* **What the exercise asks**: Report back every line below that carries the word "Type".

* **Supplied material**:
-- Branch b≤0, c>0, A's side: constant factors negated, A's middle test uses the coefficient w
theorem ff_branch3 (p q b c w : Int) (hc : 0 < c) :
    (PySem.List.pyRange 1 (|c| + 1) 1).findSome? (fun fcf =>
      (PySem.List.pyRange 1 (|c| + 1) 1).findSome? (fun scf =>
        if (-fcf) * (-scf) = c ∧ (-fcf) * q + (-scf) * w = b then some (p, -fcf, q, -scf) else none))
    = (PySem.List.pyRange 1 (|c| + 1) 1).findSome? (fun i =>
        if PySem.Int.mod |c| i ≠ 0 then none
        else if -(i * q) - (PySem.Int.floordiv |c| i) * w = b then
          some (p, -i, q, -(PySem.Int.floordiv |c| i)) else none) := by
  have habs : |c| = c := abs_of_pos hc
  rw [habs]
  apply ff_findSome?_congr
  intro m hm
  have hm1 : 1 ≤ m := (PySem.List.mem_pyRange_one.1 hm).1
  rw [ff_findSome?_congr _ _
      (fun n => if m * n = c then (if -(m * q) - n * w = b then some (p, -m, q, -n) else none) else none)
      (fun n _ => by
        rw [show (-m) * (-n) = m * n from by ring, show (-m) * q + (-n) * w = -(m * q) - n * w from by ring]
        by_cases h1 : m * n = c <;> by_cases h2 : -(m * q) - n * w = b <;> simp [h1, h2])]
  rw [ff_collapse_pos c m hc hm1]
  by_cases h : PySem.Int.mod c m = 0 <;> simp [h]

-- Branch b≤0, c<0
theorem ff_branch4 (p q b c : Int) (hc : c < 0) :
    (PySem.List.pyRange (-1) (c - 1) (-1)).findSome? (fun fcf =>
      (PySem.List.pyRange (-1) (c - 1) (-1)).findSome? (fun scf =>
        if (-fcf) * scf = c ∧ (-fcf) * q + scf * p = b then some (p, fcf, q, -scf) else none))
    = (PySem.List.pyRange 1 (|c| + 1) 1).findSome? (fun i =>
        if PySem.Int.mod |c| i ≠ 0 then none
        else if i * q - (PySem.Int.floordiv |c| i) * p = b then
          some (p, -i, q, PySem.Int.floordiv |c| i) else none) := by
  have habs : |c| = -c := abs_of_neg hc
  have hr : PySem.List.pyRange (-1) (c - 1) (-1)
      = (List.range (-c).toNat).map (fun k : Nat => -1 - (k : Int)) := by
    rw [PySem.List.pyRange_neg_one, show (-1 - (c - 1)) = -c from by ring]
  rw [habs, PySem.List.pyRange_one, show (-c + 1 - 1) = -c from by ring]
  conv_lhs => rw [hr]
  rw [List.findSome?_map, List.findSome?_map]
  apply ff_findSome?_congr
  intro t _
  simp only [Function.comp]
  have hi1 : (1 : Int) ≤ 1 + (t : Int) := by omega
  rw [ff_findSome?_congr _ _
      (fun scf => if (1 + (t : Int)) * scf = c then
        (if (-(-1 - (t : Int))) * q + scf * p = b then
          some (p, -1 - (t : Int), q, -scf) else none) else none)
      (fun n _ => by
        rw [show (-(-1 - (t : Int))) * n = (1 + (t : Int)) * n from by ring]
        by_cases h1 : (1 + (t : Int)) * n = c <;> simp [h1])]
  rw [← hr, ff_collapse_neg c (1 + (t : Int)) hc hi1]
  by_cases hmod : PySem.Int.mod c (1 + (t : Int)) = 0
  · obtain ⟨hfd, hmod'⟩ := ff_floordiv_neg c (1 + (t : Int)) hi1 hmod
    rw [hfd]
    rw [show (-(-1 - (t : Int))) * q + (PySem.Int.floordiv c (1 + (t : Int))) * p
          = (1 + (t : Int)) * q - (-(PySem.Int.floordiv c (1 + (t : Int)))) * p from by ring]
    simp [hmod, hmod']
    ring_nf
  · have hmod' : ¬ PySem.Int.mod (-c) (1 + (t : Int)) = 0 :=
      fun h => hmod ((ff_mod_neg_zero c _).mp h)
    simp [hmod, hmod']

-- a number d with d*d ≤ n lies in the √-bounded range of D_find_factorization
theorem ff_mem_sqrt (n d : Int) (hn : 1 ≤ n) (hd : 1 ≤ d) (hdd : d * d ≤ n) :
    d ∈ PySem.List.pyRange 1 ((n.toNat.sqrt : Int) + 1) 1 := by
  have h1' : ((d.toNat : Int)) = d := Int.toNat_of_nonneg (by omega)
  have h2' : ((n.toNat : Int)) = n := Int.toNat_of_nonneg (by omega)
  have h3' : ((d.toNat * d.toNat : Nat) : Int) ≤ ((n.toNat : Nat) : Int) := by
    push_cast [h1', h2']
    exact hdd
  have hle : d.toNat ≤ Nat.sqrt n.toNat := Nat.le_sqrt.2 (by exact_mod_cast h3')
  exact PySem.List.mem_pyRange_one.2 ⟨hd, by omega⟩

-- every positive divisor q of n is reached as d or as the cofactor n/d of some d ≤ √n
theorem ff_div_witness (n q : Int) (hn : 1 ≤ n) (h1 : 1 ≤ q) (hq : q ∣ n) :
    ∃ d ∈ PySem.List.pyRange 1 ((n.toNat.sqrt : Int) + 1) 1, d ∣ n ∧ q ∈ [d, n / d] := by
  obtain ⟨e, he⟩ := hq
  have he1 : 1 ≤ e := by nlinarith
  by_cases hs : q * q ≤ n
  · exact ⟨q, ff_mem_sqrt n q hn h1 hs, ⟨e, he⟩, List.mem_cons_self⟩
  · have hlt : e < q := by nlinarith
    have hee : e * e ≤ n := by nlinarith
    have he0 : e ≠ 0 := by omega
    have hne : n / e = q := by rw [he, mul_comm, Int.mul_ediv_cancel_left _ he0]
    refine ⟨e, ff_mem_sqrt n e hn he1 hee, ⟨q, by rw [he]; ring⟩, ?_⟩
    rw [hne]
    exact List.mem_cons_of_mem _ List.mem_cons_self

-- assembling the existential part of D_find_factorization from one divisor pair
theorem ff_exists_pair (a c q m : Int) (P : Int → Int → Prop) (ha : 1 ≤ a) (hc : 1 ≤ c)
    (h1 : 1 ≤ q) (h3 : q ∣ a) (h4 : 1 ≤ m) (h6 : m ∣ c) (hP : P q m) :
    ∃ d ∈ PySem.List.pyRange 1 ((a.toNat.sqrt : Int) + 1) 1, d ∣ a ∧
    ∃ e ∈ PySem.List.pyRange 1 ((c.toNat.sqrt : Int) + 1) 1, e ∣ c ∧
    ∃ q' ∈ [d, a / d], ∃ m' ∈ [e, c / e], P q' m' := by
  obtain ⟨d, hd, hdd, hqm⟩ := ff_div_witness a q ha h1 h3
  obtain ⟨e, he, hee, hmm⟩ := ff_div_witness c m hc h4 h6
  exact ⟨d, hd, hdd, e, he, hee, q, hqm, m, hmm, hP⟩

-- A's scan over slf collapses to the unique cofactor d // p
theorem ff_collapseA {β : Type} (d p : Int) (hd : 0 < d) (hp : 1 ≤ p) (g : Int → Option β) :
    (PySem.List.pyRange 1 (d + 1) 1).findSome? (fun q => if p * q ≠ d then none else g q)
      = if PySem.Int.mod d p ≠ 0 then none else g (PySem.Int.floordiv d p) := by
  rw [ff_findSome?_congr _ _ (fun q => if p * q = d then g q else none)
      (fun q _ => by by_cases h : p * q = d <;> simp [h]),
    ff_collapse_pos d p hd hp]
  by_cases h : PySem.Int.mod d p = 0 <;> simp [h]

-- ===== tightness machinery: A ≠ B everywhere inside D_find_factorization =====

-- the inner constant-factor scan of the b ≤ 0, c > 0 branch, with cross-term coefficient w
def ffScanW (a b c p w : Int) : Option (Int × Int × Int × Int) :=
  (PySem.List.pyRange 1 (|c| + 1) 1).findSome? (fun i =>
    if PySem.Int.mod |c| i ≠ 0 then none
    else if -(i * PySem.Int.floordiv a p) - PySem.Int.floordiv |c| i * w = b then
      some (p, -i, PySem.Int.floordiv a p, -(PySem.Int.floordiv |c| i)) else none)

theorem ff_of_findSome?_some {α β : Type} (l : List α) (f : α → Option β) (r : β)
    (h : l.findSome? f = some r) : ∃ x ∈ l, f x = some r := by
  induction l with
  | nil => simp [List.findSome?] at h
  | cons x t ih =>
    rw [List.findSome?_cons] at h
    cases hfx : f x with
    | some v =>
      rw [hfx] at h
      exact ⟨x, List.mem_cons_self, hfx.trans (by simpa using h)⟩
    | none =>
      rw [hfx] at h
      obtain ⟨y, hy, hfy⟩ := ih (by simpa using h)
      exact ⟨y, List.mem_cons_of_mem _ hy, hfy⟩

* **Result for this task**:
theorem ff_collapseA {β : Type} (d p : Int) (hd : 0 < d) (hp : 1 ≤ p) (g : Int → Option β) :
theorem ff_of_findSome?_some {α β : Type} (l : List α) (f : α → Option β) (r : β)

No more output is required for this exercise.